Voiced by Jeffery Combs

When the Justice League approached the Question and asked him to join their organization, he said yes without a thought.  After all, he mused, they would have been suspicious of him had he said no.  A muckraking conspiracy theorist seen as paranoid and crazy by his peers, this faceless man has nonetheless excelled as the League's resident private investigator, possessing detective skills and computer expertise roughly on par with Batman.

Originally a television reporter for Hub City's KBEL network, Sage grew frustrated as the corrupt political officials he investigated remained seemingly untouchable.  His Sisyphean crusade, however, took a turn thanks to his friend, Dr.

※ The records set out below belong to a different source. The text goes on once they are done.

lemma pvA_loop (values : List Int) (p : Nat) :
    ∀ (m k : Nat) (acc : List String), values.length ≤ k + m →
      (PySem.List.pyRange (k : Int) (values.length : Int) ((p : Int) + 1)).foldl
          (pvAStep values ((p : Int) + 1)) acc
        = acc ++ pvRows ((values.drop k).map pvFmtHex) p := by
  intro m
  induction m with
  | zero =>
    intro k acc hk
    rw [pvPyRange_pos_nil _ _ _ (by omega) (by exact_mod_cast (by omega : values.length ≤ k)),
        List.drop_eq_nil_of_le (by omega)]
    simp [pvRows]
  | succ m ih =>
    intro k acc hk
    by_cases hlt : k < values.length
    · have hcast : (k : Int) + ((p : Int) + 1) = ((k + p + 1 : Nat) : Int) := by push_cast; ring
      rw [pvPyRange_pos_cons _ _ _ (by omega) (by exact_mod_cast hlt), List.foldl_cons, hcast,
          ih (k + p + 1) _ (by omega)]
      obtain ⟨v, rest, hvr⟩ : ∃ v rest, values.drop k = v :: rest := by
        cases hd : values.drop k with
        | nil => rw [List.drop_eq_nil_iff] at hd; omega
        | cons v rest => exact ⟨v, rest, rfl⟩
      have hrest : rest = values.drop (k + 1) := by
        have h1 : List.drop 1 (values.drop k) = values.drop (k + 1) := List.drop_drop
        rw [hvr] at h1
        simpa using h1
      have hslice : PySem.List.slice values (some (k : Int)) (some ((k : Int) + ((p : Int) + 1)))
          = (values.drop k).take (p + 1) := by
        have : ((p : Int) + 1) = ((p + 1 : Nat) : Int) := by push_cast; ring
        rw [this, PySem.List.slice_natCast_add]
      have hdropp : rest.drop p = values.drop (k + p + 1) := by
        rw [hrest, List.drop_drop]; congr 1; omega
      have hcond : ((k : Int) + ((p : Int) + 1) < (values.length : Int)) ↔ k + p + 1 < values.length := by
        rw [hcast]
        exact_mod_cast Iff.rfl
      have hrows : pvRows (List.map pvFmtHex (values.drop k)) p
          = (if values.length ≤ k + p + 1
             then "    " ++ PySem.Str.join ", " (List.map pvFmtHex ((values.drop k).take (p + 1)))
             else ("    " ++ PySem.Str.join ", " (List.map pvFmtHex ((values.drop k).take (p + 1)))) ++ ",")
            :: pvRows (List.map pvFmtHex (values.drop (k + p + 1))) p := by
        rw [hvr]
        conv_lhs => rw [pvRows.eq_def]
        simp only [List.map_cons]
        rw [← List.map_drop, hdropp]
        congr 1
        have hnil : (List.map pvFmtHex (values.drop (k + p + 1)) = []) ↔ values.length ≤ k + p + 1 := by
          simp [List.drop_eq_nil_iff]
        have htk : List.take (p + 1) (pvFmtHex v :: List.map pvFmtHex rest)
            = List.map pvFmtHex (List.take (p + 1) (v :: rest)) := by
          simp [List.map_take]
        by_cases hc : values.length ≤ k + p + 1
        · rw [if_pos (hnil.mpr hc), if_pos hc, htk]
        · rw [if_neg (fun hx => hc (hnil.mp hx)), if_neg hc, htk]
      rw [hrows]
      simp only [pvAStep, hslice]
      by_cases hc : k + p + 1 < values.length
      · rw [if_pos (hcond.mpr hc), if_neg (by omega)]
        simp [String.append_assoc]
      · rw [if_neg (fun hx => hc (hcond.mp hx)), if_pos (by omega)]
        simp
    · rw [pvPyRange_pos_nil _ _ _ (by omega) (by exact_mod_cast (by omega : values.length ≤ k)),
          List.drop_eq_nil_of_le (by omega)]
      simp [pvRows]

lemma pvLoopB_chunk (q : Nat) :
    ∀ (toks : List String) (buf rows : List String), toks ≠ [] → buf.length < q →
      pvLoopB rows buf toks q
        = pvLoopB (rows ++ [if toks.drop (q - buf.length) = []
                            then "    " ++ PySem.Str.join ", " (buf ++ toks.take (q - buf.length))
                            else ("    " ++ PySem.Str.join ", " (buf ++ toks.take (q - buf.length))) ++ ","])
            [] (toks.drop (q - buf.length)) q := by
  intro toks
  induction toks with
  | nil => intro buf rows h _; exact absurd rfl h
  | cons t ts ih =>
    intro buf rows _ hlen
    by_cases hfull : buf.length + 1 = q
    · have hgap : q - buf.length = 1 := by omega
      simp only [pvLoopB, hgap]
      rw [if_pos (Or.inl (by simp [hfull]))]
      simp
    · by_cases hts : ts = []
      · subst hts
        simp [pvLoopB]
        have h1 : List.drop (q - buf.length) [t] = [] := List.drop_eq_nil_of_le (by simp; omega)
        have h2 : List.take (q - buf.length) [t] = [t] := List.take_of_length_le (by simp; omega)
        rw [h1, h2, if_pos (by omega : 1 ≤ q - buf.length)]
        simp [pvLoopB]
      · simp only [pvLoopB]
        rw [if_neg (by simp [hts]; omega)]
        rw [ih (buf ++ [t]) rows hts (by simp; omega)]
        have hgap : q - buf.length = (q - (buf.length + 1)) + 1 := by omega
        rw [hgap, List.drop_succ_cons, List.take_succ_cons]
        congr 2 <;> simp

lemma pvLoopB_empty (p : Nat) :
    ∀ (m : Nat) (toks : List String) (rows : List String), toks.length ≤ m →
      pvLoopB rows [] toks (p + 1) = rows ++ pvRows toks p := by
  intro m
  induction m with
  | zero =>
    intro toks rows hm
    have h0 : toks = [] := List.length_eq_zero_iff.mp (by omega)
    subst h0
    simp [pvLoopB, pvRows]
  | succ m ih =>
    intro toks rows hm
    cases toks with
    | nil => simp [pvLoopB, pvRows]
    | cons t ts =>
      rw [pvLoopB_chunk (p + 1) (t :: ts) ([] : List String) rows (by simp) (by simp)]
      have hd : (t :: ts).drop (p + 1 - ([] : List String).length) = ts.drop p := by simp
      have htake : ([] : List String) ++ (t :: ts).take (p + 1 - ([] : List String).length) = (t :: ts).take (p + 1) := by simp
      rw [hd, htake, ih (ts.drop p) _ (by simp at hm ⊢; omega)]
      conv_rhs => rw [pvRows.eq_def]
      simp

lemma pvB_loop (values : List Int) (per_line : Int) (hp : 0 ≤ per_line) :
    ∀ (suf : List Int) (k : Nat) (rows buf : List String), k + suf.length = values.length →
      ((PySem.List.enumerate suf (k : Int)).foldl (pvBStep values per_line) (rows, buf)).1
        = pvLoopB rows buf (suf.map pvFmtHex) per_line.toNat := by
  intro suf
  induction suf with
  | nil =>
    intro k rows buf _
    simp [PySem.List.enumerate_nil, pvLoopB]
  | cons v rest ih =>
    intro k rows buf h
    simp only [List.length_cons] at h
    rw [PySem.List.enumerate_cons, List.foldl_cons, List.map_cons]
    have hlast : ((k : Int) = (values.length : Int) - 1) ↔ rest = [] := by
      rw [← List.length_eq_zero_iff]
      constructor <;> intro hx <;> omega
    have hcond : (((buf ++ [pvFmtHex v]).length : Int) = per_line ∨ (k : Int) = (values.length : Int) - 1)
        ↔ ((buf ++ [pvFmtHex v]).length = per_line.toNat ∨ List.map pvFmtHex rest = []) := by
      rw [hlast, List.map_eq_nil_iff]
      constructor <;> intro hx <;> rcases hx with hx | hx
      · exact Or.inl (by omega)
      · exact Or.inr hx
      · exact Or.inl (by omega)
      · exact Or.inr hx
    conv_rhs => rw [pvLoopB.eq_def]
    simp only []
    by_cases hc : (buf ++ [pvFmtHex v]).length = per_line.toNat ∨ List.map pvFmtHex rest = []
    · rw [show pvBStep values per_line (rows, buf) ((k : Int), v)
          = (rows ++ [if List.map pvFmtHex rest = []
                      then "    " ++ PySem.Str.join ", " (buf ++ [pvFmtHex v])
                      else ("    " ++ PySem.Str.join ", " (buf ++ [pvFmtHex v])) ++ ","], ([] : List String)) from ?_]
      · rw [show ((k : Int) + 1) = ((k + 1 : Nat) : Int) by push_cast; ring]
        rw [ih (k + 1) _ [] (by omega)]
        rw [if_pos hc]
      · simp only [pvBStep]
        rw [if_pos (hcond.mpr hc)]
        by_cases hr : List.map pvFmtHex rest = []
        · rw [if_pos hr, if_neg (by simp [hlast, List.map_eq_nil_iff.mp hr])]
        · rw [if_neg hr, if_pos (by rw [Ne, hlast]; exact fun hx => hr (by rw [hx]; rfl))]
    · rw [show pvBStep values per_line (rows, buf) ((k : Int), v) = (rows, buf ++ [pvFmtHex v]) from ?_]
      · rw [show ((k : Int) + 1) = ((k + 1 : Nat) : Int) by push_cast; ring]
        rw [ih (k + 1) _ (buf ++ [pvFmtHex v]) (by omega)]
        rw [if_neg hc]
      · simp only [pvBStep]
        rw [if_neg (fun hx => hc (hcond.mp hx))]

Aristotle Rodor, the inventor of a skin-like substance called pseudoderm that, when used in concert with another of the doctor's inventions—a saffron gas capable of changing the color of one's hair and clothing—created a featureless mask that affixes tightly over the wearer's real face.  Now able to take a more direct approach to his investigations while preserving his anonymity, Sage disappeared into the viscous smoke, leaving only the Question behind.

Relentlessly pursuing his targets—be they politician, industrialist, or common thug—the mystery man continued his research into those he saw as corrupt, which eventually drew him into the tinfoil hat-wearing, wingnut realm of conspiracy theory.  Growing increasingly obsessive, he devoured reports about UFOs, cryptozoology, and secret societies (among other things); finding threads that linked these topics to others, eventually forming a tapestry of corruption that could all be traced back to the Illuminati, an ancient cabal that has altered the course of human history for their own benefit.  Finally attaching a name to his unseen enemy, the Question's campaign became more focused, as he now seeks to both expose and overthrow this organization...although it remains to be seen if this fabled society exists or not.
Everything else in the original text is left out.